-- pv_equiv track=rewrite | github.com/Chr1Z93/AdventOfCode2023 | Day01/solution2.py | getDigitCharFromString
-- ===== SOURCE A (Python) =====
-- def getDigitCharFromString(str, mode):
--     if mode == "first":
--         pos = -1
--         for char in str:
--             pos += 1
--             if char.isdigit():
--                 return char, pos
--     else:
--         pos = len(str)
--         for char in reversed(str):
--             pos -= 1
--             if char.isdigit():
--                 return char, pos
--     return "", -1
-- ===== SOURCE B (Python) =====
-- def getDigitCharFromString(str, mode):
--     digits = [(char, pos) for pos, char in enumerate(str) if char.isdigit()]
--     if not digits:
--         return "", -1
--     if mode == "first":
--         return digits[0]
--     return digits[-1]
-- ===== Notes on version B (the rewrite author's own statement) =====
-- stated objective: simpler
-- what changed: Instead of two direction-specific early-exit scans (forward for 'first', reversed for the rest), B builds one index of all (digit, position) pairs in a single forward pass and returns its first or last entry.
import Mathlib
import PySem

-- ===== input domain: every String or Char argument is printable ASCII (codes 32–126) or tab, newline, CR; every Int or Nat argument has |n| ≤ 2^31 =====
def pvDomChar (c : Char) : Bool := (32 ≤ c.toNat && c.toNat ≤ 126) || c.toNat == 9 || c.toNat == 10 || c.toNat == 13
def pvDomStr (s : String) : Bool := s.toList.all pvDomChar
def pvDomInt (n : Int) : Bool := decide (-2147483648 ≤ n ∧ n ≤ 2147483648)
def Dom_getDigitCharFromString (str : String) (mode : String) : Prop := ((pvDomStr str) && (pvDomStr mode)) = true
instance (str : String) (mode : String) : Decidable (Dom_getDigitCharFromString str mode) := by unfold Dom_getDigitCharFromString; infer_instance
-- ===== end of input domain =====

-- B replaces A's two direction-specific early-exit scans with one forward pass that
-- collects all (digit, position) pairs and indexes its first or last entry (objective: simpler).


-- ===== PORT A =====
-- forward loop: pos starts at -1, incremented before the digit test
def pvGoFwd : List Char → Int → String × Int
  | [], _ => ("", -1)
  | c :: rest, pos =>
    let pos := pos + 1
    if PySem.Chars.isdigit c then (String.ofList [c], pos) else pvGoFwd rest pos

-- reversed loop: pos starts at len(str), decremented before the digit test
def pvGoRev : List Char → Int → String × Int
  | [], _ => ("", -1)
  | c :: rest, pos =>
    let pos := pos - 1
    if PySem.Chars.isdigit c then (String.ofList [c], pos) else pvGoRev rest pos

def getDigitCharFromString (str : String) (mode : String) : String × Int :=
  if mode == "first" then pvGoFwd str.toList (-1)
  else pvGoRev str.toList.reverse (str.toList.length : Int)

-- ===== PORT B =====
def getDigitCharFromString_alt (str : String) (mode : String) : String × Int :=
  let digits := ((PySem.List.enumerate str.toList).filter (fun p => PySem.Chars.isdigit p.2)).map
    (fun p => (String.ofList [p.2], p.1))
  if h : digits = [] then ("", -1)
  else if mode == "first" then digits.head h
  else digits.getLast h

-- ===== PRECONDITION & SPEC =====
def Spec_getDigitCharFromString (str : String) (mode : String) (out : String × Int) : Prop := out = getDigitCharFromString_alt str mode
instance (str : String) (mode : String) (out : String × Int) : Decidable (Spec_getDigitCharFromString str mode out) := by unfold Spec_getDigitCharFromString; infer_instance

-- ===== CLAIM (what is proved, stated in full; the proofs are below) =====
def Claim_equal_getDigitCharFromString : Prop := ∀ (str : String) (mode : String), Dom_getDigitCharFromString str mode → Spec_getDigitCharFromString str mode (getDigitCharFromString str mode)

-- ===== LEMMAS AND PROOFS =====
lemma pvGoFwd_eq (cs : List Char) : ∀ (s : Int),
    pvGoFwd cs (s - 1) =
      match (PySem.List.enumerate cs s).filter (fun p => PySem.Chars.isdigit p.2) with
      | [] => ("", -1)
      | p :: _ => (String.ofList [p.2], p.1) := by
  induction cs with
  | nil => intro s; simp [pvGoFwd, PySem.List.enumerate_nil]
  | cons c rest ih =>
    intro s
    simp only [pvGoFwd, PySem.List.enumerate_cons, List.filter_cons]
    by_cases h : PySem.Chars.isdigit c
    · simp [h]
    · have := ih (s + 1)
      simpa [h, show s - 1 + 1 = s + 1 - 1 by omega] using this

lemma pvGoRev_eq (cs : List Char) : ∀ (s : Int),
    pvGoRev cs.reverse (s + cs.length) =
      match ((PySem.List.enumerate cs s).filter (fun p => PySem.Chars.isdigit p.2)).getLast? with
      | none => ("", -1)
      | some p => (String.ofList [p.2], p.1) := by
  induction cs using List.reverseRecOn with
  | nil => intro s; simp [pvGoRev, PySem.List.enumerate_nil]
  | append_singleton ds c ih =>
    intro s
    rw [List.reverse_append]
    simp only [List.reverse_singleton, List.singleton_append, pvGoRev,
      PySem.List.enumerate_append, List.filter_append, List.length_append,
      List.length_singleton]
    by_cases h : PySem.Chars.isdigit c
    · simp [PySem.List.enumerate_cons, PySem.List.enumerate_nil, h,
        List.getLast?_append, show s + (↑ds.length + 1) - 1 = s + ↑ds.length by omega]
    · simp only [PySem.List.enumerate_cons, PySem.List.enumerate_nil, List.filter_cons, h]
      have := ih s
      simpa [show s + (↑ds.length + 1) - 1 = s + ↑ds.length by omega] using this

-- ===== VERDICT (by name: the statement is the Claim_ definition above) =====
theorem getDigitCharFromString_spec : Claim_equal_getDigitCharFromString := by
  intro str mode _
  unfold Spec_getDigitCharFromString getDigitCharFromString getDigitCharFromString_alt
  have h1 := pvGoFwd_eq str.toList 0
  have h2 := pvGoRev_eq str.toList 0
  simp only [show (0:Int) - 1 = -1 from rfl, zero_add] at h1 h2
  by_cases hm : mode == "first"
  · rw [if_pos hm]
    cases hfc : (PySem.List.enumerate str.toList 0).filter (fun p => PySem.Chars.isdigit p.2) with
    | nil => rw [hfc] at h1; simp [h1]
    | cons p t =>
      rw [hfc] at h1
      simp [h1, hm]
  · rw [if_neg hm]
    by_cases hfc : (PySem.List.enumerate str.toList 0).filter (fun p => PySem.Chars.isdigit p.2) = []
    · rw [hfc] at h2; simp at h2; simp [h2, hfc]
    · rw [List.getLast?_eq_some_getLast hfc] at h2
      have hne : ((PySem.List.enumerate str.toList 0).filter
          (fun p => PySem.Chars.isdigit p.2)).map (fun p => (String.ofList [p.2], p.1)) ≠ [] := by
        simpa using hfc
      rw [h2, dif_neg hne, if_neg hm, List.getLast_map]
-- pv_equiv track=rewrite | github.com/singhamal07/Python | ByteByteGo/VerifySodokuBoard.py | verify_sudoku_board
-- ===== SOURCE A (Python) =====
-- from typing import List
--
-- def verify_sudoku_board(board: List[List[int]]) -> bool:
--
--     rows = [set() for _ in range(9)]
--     cols = [set() for _ in range(9)]
--     subgrids = [[set() for _ in range(3)] for _ in range(3)]
--
--     for r in range(9):
--         for c in range(9):
--             num = board[r][c]
--             if num == 0:
--                 continue
--
--             if num in rows[r]:
--                 return False
--             rows[r].add(num)
--
--             if num in cols[c]:
--                 return False
--             cols[c].add(num)
--
--             subgrid_r, subgrid_c = r // 3, c // 3
--             if num in subgrids[subgrid_r][subgrid_c]:
--                 return False
--             subgrids[subgrid_r][subgrid_c].add(num)
--
--     return True
-- ===== SOURCE B (Python) =====
-- from typing import List
--
-- def verify_sudoku_board(board: List[List[int]]) -> bool:
--     # Stateless pairwise check: a cell conflicts iff some EARLIER cell (row-major)
--     # holds the same non-zero value and shares a row, a column or a 3x3 subgrid.
--     for r in range(9):
--         for c in range(9):
--             num = board[r][c]
--             if num == 0:
--                 continue
--             for rr in range(r + 1):
--                 for cc in range(c if rr == r else 9):
--                     if board[rr][cc] == num and (
--                         rr == r or cc == c or (rr // 3 == r // 3 and cc // 3 == c // 3)
--                     ):
--                         return False
--     return True
-- ===== Notes on version B (the rewrite author's own statement) =====
-- stated objective: alternative
-- what changed: Replaces A's incremental bookkeeping (21 mutable seen-sets for rows/columns/subgrids, membership-test then add) by a stateless pairwise scan: each non-zero cell is compared against every earlier cell in row-major order with an explicit unit-sharing predicate (same row, same column, or same 3x3 subgrid), returning False on the first such pair.
import Mathlib
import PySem

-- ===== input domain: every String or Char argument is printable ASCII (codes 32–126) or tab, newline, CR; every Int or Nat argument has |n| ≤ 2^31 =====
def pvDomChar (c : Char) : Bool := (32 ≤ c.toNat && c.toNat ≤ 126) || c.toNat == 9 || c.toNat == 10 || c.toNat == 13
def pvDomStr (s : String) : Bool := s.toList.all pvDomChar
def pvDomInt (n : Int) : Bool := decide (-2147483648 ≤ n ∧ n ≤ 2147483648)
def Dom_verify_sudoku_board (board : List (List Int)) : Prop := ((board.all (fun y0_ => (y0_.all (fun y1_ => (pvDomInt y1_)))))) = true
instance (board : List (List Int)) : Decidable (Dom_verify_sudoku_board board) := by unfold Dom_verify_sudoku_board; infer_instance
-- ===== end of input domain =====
--------
Using the material above, state how many lines include the string "loop". Answer with a single number.

[Answer box]
2